O n.º 49, sob a epígrafe “União da Igreja celeste com a Igreja peregrina(capítulo VIIíndole escatológica da Igreja peregrina e sua união com a Igreja celeste), ensina:  
Enquanto o Senhor não vier na Sua majestade (…) e (…) tudo Lhe for submetido, dos Seus discípulos uns peregrinam sobre a terra, outros, passada esta vida, são purificados, outros são glorificados e contemplam ‘claramente Deus trino e uno, como Ele é’; todos, porém, comungamos (…) no mesmo amor de Deus e do próximo, e todos entoamos ao nosso Deus o mesmo hino de louvor. (…) E não se interrompe a união dos que ainda caminham sobre a terra com os irmãos que adormeceram na paz de Cristo, mas, segundo a constante fé da Igreja, é reforçada pela comunicação dos bens espirituais.”. 

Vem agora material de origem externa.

-- pv_equiv track=rewrite | github.com/basetenlabs/truss-examples | image/flux-dev-trt-b200/load_test.py | get_varied_prompts
-- ===== SOURCE A (Python) =====
-- from typing import List, Dict, Any
--
-- def get_varied_prompts(num_prompts: int) -> List[str]:
--     """Generate a list of varied prompts for load testing."""
--     base_prompts = [
--         "a beautiful photograph of Mt. Fuji during cherry blossom, photorealistic, high quality",
--         "a majestic dragon soaring through a mystical forest, digital art, detailed",
--         "a cozy coffee shop interior with warm lighting, people working on laptops, photorealistic",
--         "a futuristic cityscape at sunset with flying cars and neon lights, cinematic",
--         "a serene mountain lake reflecting snow-capped peaks, nature photography, high resolution",
--         "a steampunk airship floating above Victorian-era buildings, detailed illustration",
--         "a magical library with floating books and glowing crystals, fantasy art",
--         "a peaceful Japanese garden with koi pond and cherry blossoms, traditional art style",
--         "a cyberpunk street scene with neon signs and rain, Blade Runner style",
--         "a whimsical treehouse village connected by rope bridges, children's book illustration",
--         "a dramatic storm over the ocean with lightning and waves, nature photography",
--         "a cozy cabin in the woods with smoke from chimney, winter scene, photorealistic",
--         "a space station orbiting Earth with stars and nebula in background, sci-fi art",
--         "a bustling medieval marketplace with merchants and colorful stalls, fantasy",
--         "a tranquil zen meditation room with candles and incense, minimalist design",
--         "a roaring waterfall in a tropical jungle with exotic birds, nature photography",
--         "a steampunk robot butler serving tea in a Victorian parlor, detailed illustration",
--         "a magical crystal cave with glowing formations and underground lake, fantasy",
--         "a peaceful farm at golden hour with rolling hills and grazing animals, pastoral",
--         "a futuristic robot city with advanced technology and clean architecture, sci-fi",
--     ]
--
--     # If we need more prompts than we have, cycle through them
--     if num_prompts <= len(base_prompts):
--         return base_prompts[:num_prompts]
--     else:
--         # Cycle through prompts and add variations
--         prompts = []
--         for i in range(num_prompts):
--             base_prompt = base_prompts[i % len(base_prompts)]
--             if i >= len(base_prompts):
--                 # Add variation number for additional prompts
--                 variation_num = (i // len(base_prompts)) + 1
--                 prompts.append(f"{base_prompt} (variation {variation_num})")
--             else:
--                 prompts.append(base_prompt)
--         return prompts
-- ===== SOURCE B (Python) =====
-- from typing import List
--
-- def get_varied_prompts(num_prompts: int) -> List[str]:
--     """Generate a list of varied prompts for load testing."""
--     base_prompts = [
--         "a beautiful photograph of Mt. Fuji during cherry blossom, photorealistic, high quality",
--         "a majestic dragon soaring through a mystical forest, digital art, detailed",
--         "a cozy coffee shop interior with warm lighting, people working on laptops, photorealistic",
--         "a futuristic cityscape at sunset with flying cars and neon lights, cinematic",
--         "a serene mountain lake reflecting snow-capped peaks, nature photography, high resolution",
--         "a steampunk airship floating above Victorian-era buildings, detailed illustration",
--         "a magical library with floating books and glowing crystals, fantasy art",
--         "a peaceful Japanese garden with koi pond and cherry blossoms, traditional art style",
--         "a cyberpunk street scene with neon signs and rain, Blade Runner style",
--         "a whimsical treehouse village connected by rope bridges, children's book illustration",
--         "a dramatic storm over the ocean with lightning and waves, nature photography",
--         "a cozy cabin in the woods with smoke from chimney, winter scene, photorealistic",
--         "a space station orbiting Earth with stars and nebula in background, sci-fi art",
--         "a bustling medieval marketplace with merchants and colorful stalls, fantasy",
--         "a tranquil zen meditation room with candles and incense, minimalist design",
--         "a roaring waterfall in a tropical jungle with exotic birds, nature photography",
--         "a steampunk robot butler serving tea in a Victorian parlor, detailed illustration",
--         "a magical crystal cave with glowing formations and underground lake, fantasy",
--         "a peaceful farm at golden hour with rolling hills and grazing animals, pastoral",
--         "a futuristic robot city with advanced technology and clean architecture, sci-fi",
--     ]
--     n = len(base_prompts)
--     if num_prompts <= n:
--         return base_prompts[:num_prompts]
--     # build whole cycles (cycle c gets suffix "(variation c)"), then truncate
--     cycles = -(-num_prompts // n)  # ceil division
--     out = list(base_prompts)
--     for c in range(2, cycles + 1):
--         out.extend(f"{p} (variation {c})" for p in base_prompts)
--     return out[:num_prompts]
-- ===== Notes on version B (the rewrite author's own statement) =====
-- stated objective: alternative
-- what changed: Replaces A's single flat loop with per-index i%len and i//len arithmetic by whole-cycle chunk construction (base list, then one full variation block per extra cycle computed by ceil division) followed by a final truncation.
import Mathlib
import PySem

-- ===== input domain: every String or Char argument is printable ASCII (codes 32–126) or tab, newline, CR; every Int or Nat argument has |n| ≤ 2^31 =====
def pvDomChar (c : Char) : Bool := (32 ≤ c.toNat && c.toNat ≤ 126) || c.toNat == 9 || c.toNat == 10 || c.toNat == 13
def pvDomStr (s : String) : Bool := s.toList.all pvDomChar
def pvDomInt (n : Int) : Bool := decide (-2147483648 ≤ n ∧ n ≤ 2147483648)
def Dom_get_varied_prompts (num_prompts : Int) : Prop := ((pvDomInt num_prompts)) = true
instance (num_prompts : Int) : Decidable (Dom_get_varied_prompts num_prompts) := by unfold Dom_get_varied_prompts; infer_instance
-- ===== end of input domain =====

-- B replaces A's flat loop with its per-index i%len / i//len arithmetic by whole-cycle
-- chunk construction (one variation block per extra cycle, count by ceil division) plus a
-- final truncation: an alternative decomposition of the same task, same cost.

-- the base prompt list both Python versions carry verbatim
def pvBasePrompts : List String := [
  "a beautiful photograph of Mt. Fuji during cherry blossom, photorealistic, high quality",
  "a majestic dragon soaring through a mystical forest, digital art, detailed",
  "a cozy coffee shop interior with warm lighting, people working on laptops, photorealistic",
  "a futuristic cityscape at sunset with flying cars and neon lights, cinematic",
  "a serene mountain lake reflecting snow-capped peaks, nature photography, high resolution",
  "a steampunk airship floating above Victorian-era buildings, detailed illustration",
  "a magical library with floating books and glowing crystals, fantasy art",
  "a peaceful Japanese garden with koi pond and cherry blossoms, traditional art style",
  "a cyberpunk street scene with neon signs and rain, Blade Runner style",
  "a whimsical treehouse village connected by rope bridges, children's book illustration",
  "a dramatic storm over the ocean with lightning and waves, nature photography",
  "a cozy cabin in the woods with smoke from chimney, winter scene, photorealistic",
  "a space station orbiting Earth with stars and nebula in background, sci-fi art",
  "a bustling medieval marketplace with merchants and colorful stalls, fantasy",
  "a tranquil zen meditation room with candles and incense, minimalist design",
  "a roaring waterfall in a tropical jungle with exotic birds, nature photography",
  "a steampunk robot butler serving tea in a Victorian parlor, detailed illustration",
  "a magical crystal cave with glowing formations and underground lake, fantasy",
  "a peaceful farm at golden hour with rolling hills and grazing animals, pastoral",
  "a futuristic robot city with advanced technology and clean architecture, sci-fi"]

-- ===== PORT A =====
def get_varied_prompts (num_prompts : Int) : List String :=
  let base_prompts := pvBasePrompts
  if num_prompts ≤ (base_prompts.length : Int) then
    PySem.List.slice base_prompts none (some num_prompts)
  else
    (PySem.List.pyRange 0 num_prompts 1).foldl
      (fun prompts i =>
        -- base_prompts[i % len] is always in range: pyGetD is exact here
        let base_prompt := PySem.List.pyGetD base_prompts (PySem.Int.mod i (base_prompts.length : Int)) ""
        if (base_prompts.length : Int) ≤ i then
          let variation_num := PySem.Int.floordiv i (base_prompts.length : Int) + 1
          prompts ++ [base_prompt ++ " (variation " ++ PySem.Int.toStr variation_num ++ ")"]
        else
          prompts ++ [base_prompt]) []

-- ===== PORT B =====
def get_varied_prompts_alt (num_prompts : Int) : List String :=
  let base_prompts := pvBasePrompts
  let n : Int := base_prompts.length
  if num_prompts ≤ n then
    PySem.List.slice base_prompts none (some num_prompts)
  else
    let cycles := -(PySem.Int.floordiv (-num_prompts) n)  -- ceil division
    let out := (PySem.List.pyRange 2 (cycles + 1) 1).foldl
      (fun out c =>
        out ++ base_prompts.map (fun p => p ++ " (variation " ++ PySem.Int.toStr c ++ ")"))
      base_prompts
    PySem.List.slice out none (some num_prompts)

-- ===== PRECONDITION & SPEC =====
def Spec_get_varied_prompts (num_prompts : Int) (out : List String) : Prop := out = get_varied_prompts_alt num_prompts
instance (num_prompts : Int) (out : List String) : Decidable (Spec_get_varied_prompts num_prompts out) := by unfold Spec_get_varied_prompts; infer_instance

-- ===== CLAIM (what is proved, stated in full; the proofs are below) =====
def Claim_equal_get_varied_prompts : Prop := ∀ (num_prompts : Int), Dom_get_varied_prompts num_prompts → Spec_get_varied_prompts num_prompts (get_varied_prompts num_prompts)

-- ===== LEMMAS AND PROOFS =====

-- the per-index value A appends at position i (for i ≥ 0)
def pvF (i : Int) : String :=
  let bp := PySem.List.pyGetD pvBasePrompts (PySem.Int.mod i 20) ""
  if (20 : Int) ≤ i then
    bp ++ " (variation " ++ PySem.Int.toStr (PySem.Int.floordiv i 20 + 1) ++ ")"
  else
    bp

lemma pvBase_len : (pvBasePrompts.length : Int) = 20 := by decide

-- A's else-branch loop is a map of pvF over the index range
lemma pvA_eq_map (n : Int) (h : (20 : Int) < n) :
    get_varied_prompts n = (PySem.List.pyRange 0 n 1).map pvF := by
  simp only [get_varied_prompts]
  rw [pvBase_len, if_neg (by omega)]
  have hfun : (fun (prompts : List String) (i : Int) =>
      if (20:Int) ≤ i then
        prompts ++ [PySem.List.pyGetD pvBasePrompts (PySem.Int.mod i (20:Int)) ""
          ++ " (variation " ++ PySem.Int.toStr (PySem.Int.floordiv i 20 + 1) ++ ")"]
      else prompts ++ [PySem.List.pyGetD pvBasePrompts (PySem.Int.mod i (20:Int)) ""])
      = fun prompts i => prompts ++ [pvF i] := by
    funext prompts i
    by_cases hi : (20 : Int) ≤ i <;> simp only [pvF, hi, if_pos, ite_false]
  rw [hfun, PySem.List.foldl_append_singleton_eq_map]
  simp

-- the first 20 indices reproduce the base list
lemma pvF_first_cycle : (PySem.List.pyRange 0 20 1).map pvF = pvBasePrompts := by
  have h20 : PySem.List.len pvBasePrompts = (20 : Int) := by decide
  have hbase := PySem.List.map_pyGetD_pyRange_zero pvBasePrompts ""
  rw [h20] at hbase
  rw [← hbase]
  apply List.map_congr_left
  intro i hi
  rw [PySem.List.mem_pyRange_one] at hi
  have hm : PySem.Int.mod i 20 = i := by
    rw [PySem.Int.mod_eq_emod_of_pos (by omega)]; omega
  have hlt : ¬ ((20:Int) ≤ i) := by omega
  simp only [pvF, hm, if_neg hlt]

-- cycle m (m ≥ 1) of indices maps to the "(variation m+1)" block
lemma pvF_cycle (m : Int) (hm : 1 ≤ m) :
    (PySem.List.pyRange (20*m) (20*m + 20) 1).map pvF
      = pvBasePrompts.map (fun p => p ++ " (variation " ++ PySem.Int.toStr (m+1) ++ ")") := by
  have h20 : PySem.List.len pvBasePrompts = (20 : Int) := by decide
  have hbase := PySem.List.map_pyGetD_pyRange_zero pvBasePrompts ""
  rw [h20] at hbase
  conv_rhs => rw [← hbase]
  rw [PySem.List.pyRange_one (20*m) (20*m+20), PySem.List.pyRange_one 0 20]
  rw [List.map_map, List.map_map, List.map_map]
  rw [show ((20*m+20 - 20*m : Int)).toNat = ((20:Int) - 0).toNat from by omega]
  apply List.map_congr_left
  intro k hk
  rw [List.mem_range] at hk
  have hkn : (k : Int) < 20 := by omega
  simp only [Function.comp]
  have hmod : PySem.Int.mod (20*m + (k:Int)) 20 = (k:Int) := by
    rw [PySem.Int.mod_eq_emod_of_pos (by omega)]; omega
  have hdiv : PySem.Int.floordiv (20*m + (k:Int)) 20 = m := by
    rw [PySem.Int.floordiv_eq_ediv_of_pos (by omega)]; omega
  have hge : (20:Int) ≤ 20*m + (k:Int) := by omega
  simp only [pvF, hmod, hdiv, if_pos hge, zero_add]

-- B's cycle loop, run for c cycles, equals pvF mapped over the first 20*c indices
lemma pvB_loop (c : Nat) (hc : 1 ≤ c) :
    (PySem.List.pyRange 2 ((c:Int) + 1) 1).foldl
      (fun out x => out ++ pvBasePrompts.map (fun p => p ++ " (variation " ++ PySem.Int.toStr x ++ ")"))
      pvBasePrompts
    = (PySem.List.pyRange 0 (20*(c:Int)) 1).map pvF := by
  induction c with
  | zero => omega
  | succ k ih =>
    push_cast
    by_cases hk : 1 ≤ k
    · have h2k : (2:Int) ≤ (k:Int) + 1 := by omega
      rw [PySem.List.pyRange_one_succ_right h2k, List.foldl_append]
      have ih' := ih hk
      push_cast at ih'
      rw [ih']
      rw [show (20*((k:Int)+1) : Int) = (20*(k:Int)) + 20 from by ring]
      rw [PySem.List.pyRange_one_append 0 (20*(k:Int)) (20*(k:Int)+20) (by omega) (by omega),
          List.map_append]
      simp only [List.foldl]
      rw [pvF_cycle (k:Int) (by exact_mod_cast hk)]
    · have hk0 : k = 0 := by omega
      subst hk0
      rw [show ((0:Nat):Int) + 1 + 1 = (2:Int) from by norm_num,
          PySem.List.pyRange_one_eq_nil (by norm_num)]
      simp only [List.foldl]
      rw [show (20*(((0:Nat):Int) + 1) : Int) = (20:Int) from by norm_num]
      exact pvF_first_cycle.symm

-- taking the first n of a longer index range truncates the range
lemma pvTake_range (n m : Int) (h0 : 0 ≤ n) (hnm : n ≤ m) :
    List.take n.toNat ((PySem.List.pyRange 0 m 1).map pvF)
      = (PySem.List.pyRange 0 n 1).map pvF := by
  rw [PySem.List.pyRange_one_append 0 n m h0 hnm, List.map_append]
  have hlen : ((PySem.List.pyRange 0 n 1).map pvF).length = n.toNat := by
    rw [List.length_map, PySem.List.length_pyRange_one]; omega
  rw [← hlen, List.take_left]

-- ===== VERDICT (by name: the statement is the Claim_ definition above) =====
theorem get_varied_prompts_spec : Claim_equal_get_varied_prompts := by
  intro n _
  unfold Spec_get_varied_prompts
  by_cases h : n ≤ (20 : Int)
  · simp only [get_varied_prompts, get_varied_prompts_alt]
    rw [pvBase_len, if_pos h, if_pos h]
  · have h' : (20:Int) < n := by omega
    rw [pvA_eq_map n h']
    simp only [get_varied_prompts_alt]
    rw [pvBase_len, if_neg (by omega)]
    set cyc : Int := -(PySem.Int.floordiv (-n) 20) with hcyc
    have hdiv : cyc = -((-n) / 20) := by
      rw [hcyc, PySem.Int.floordiv_eq_ediv_of_pos (by omega)]
    have hcyc2 : 2 ≤ cyc := by omega
    have hncyc : n ≤ 20 * cyc := by omega
    have hcn : cyc = ((cyc.toNat : Nat) : Int) := by omega
    rw [hcn, pvB_loop cyc.toNat (by omega),
        PySem.List.slice_to _ (by omega : (0:Int) ≤ n),
        pvTake_range n (20*((cyc.toNat : Nat):Int)) (by omega) (by omega)]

E, finalmente, o n.º 68 estabelece a conexão entre Maria e a Igreja peregrina na esperança:
A Mãe de Jesus, assim como, glorificada já em corpo e alma, é imagem e início da Igreja que se há de consumar no século futuro, também, na terra, brilha como sinal de esperança segura e de consolação, para o Povo de Deus ainda peregrinante, até que chegue o dia do Senhor (cf 2 Pe 3,10).”.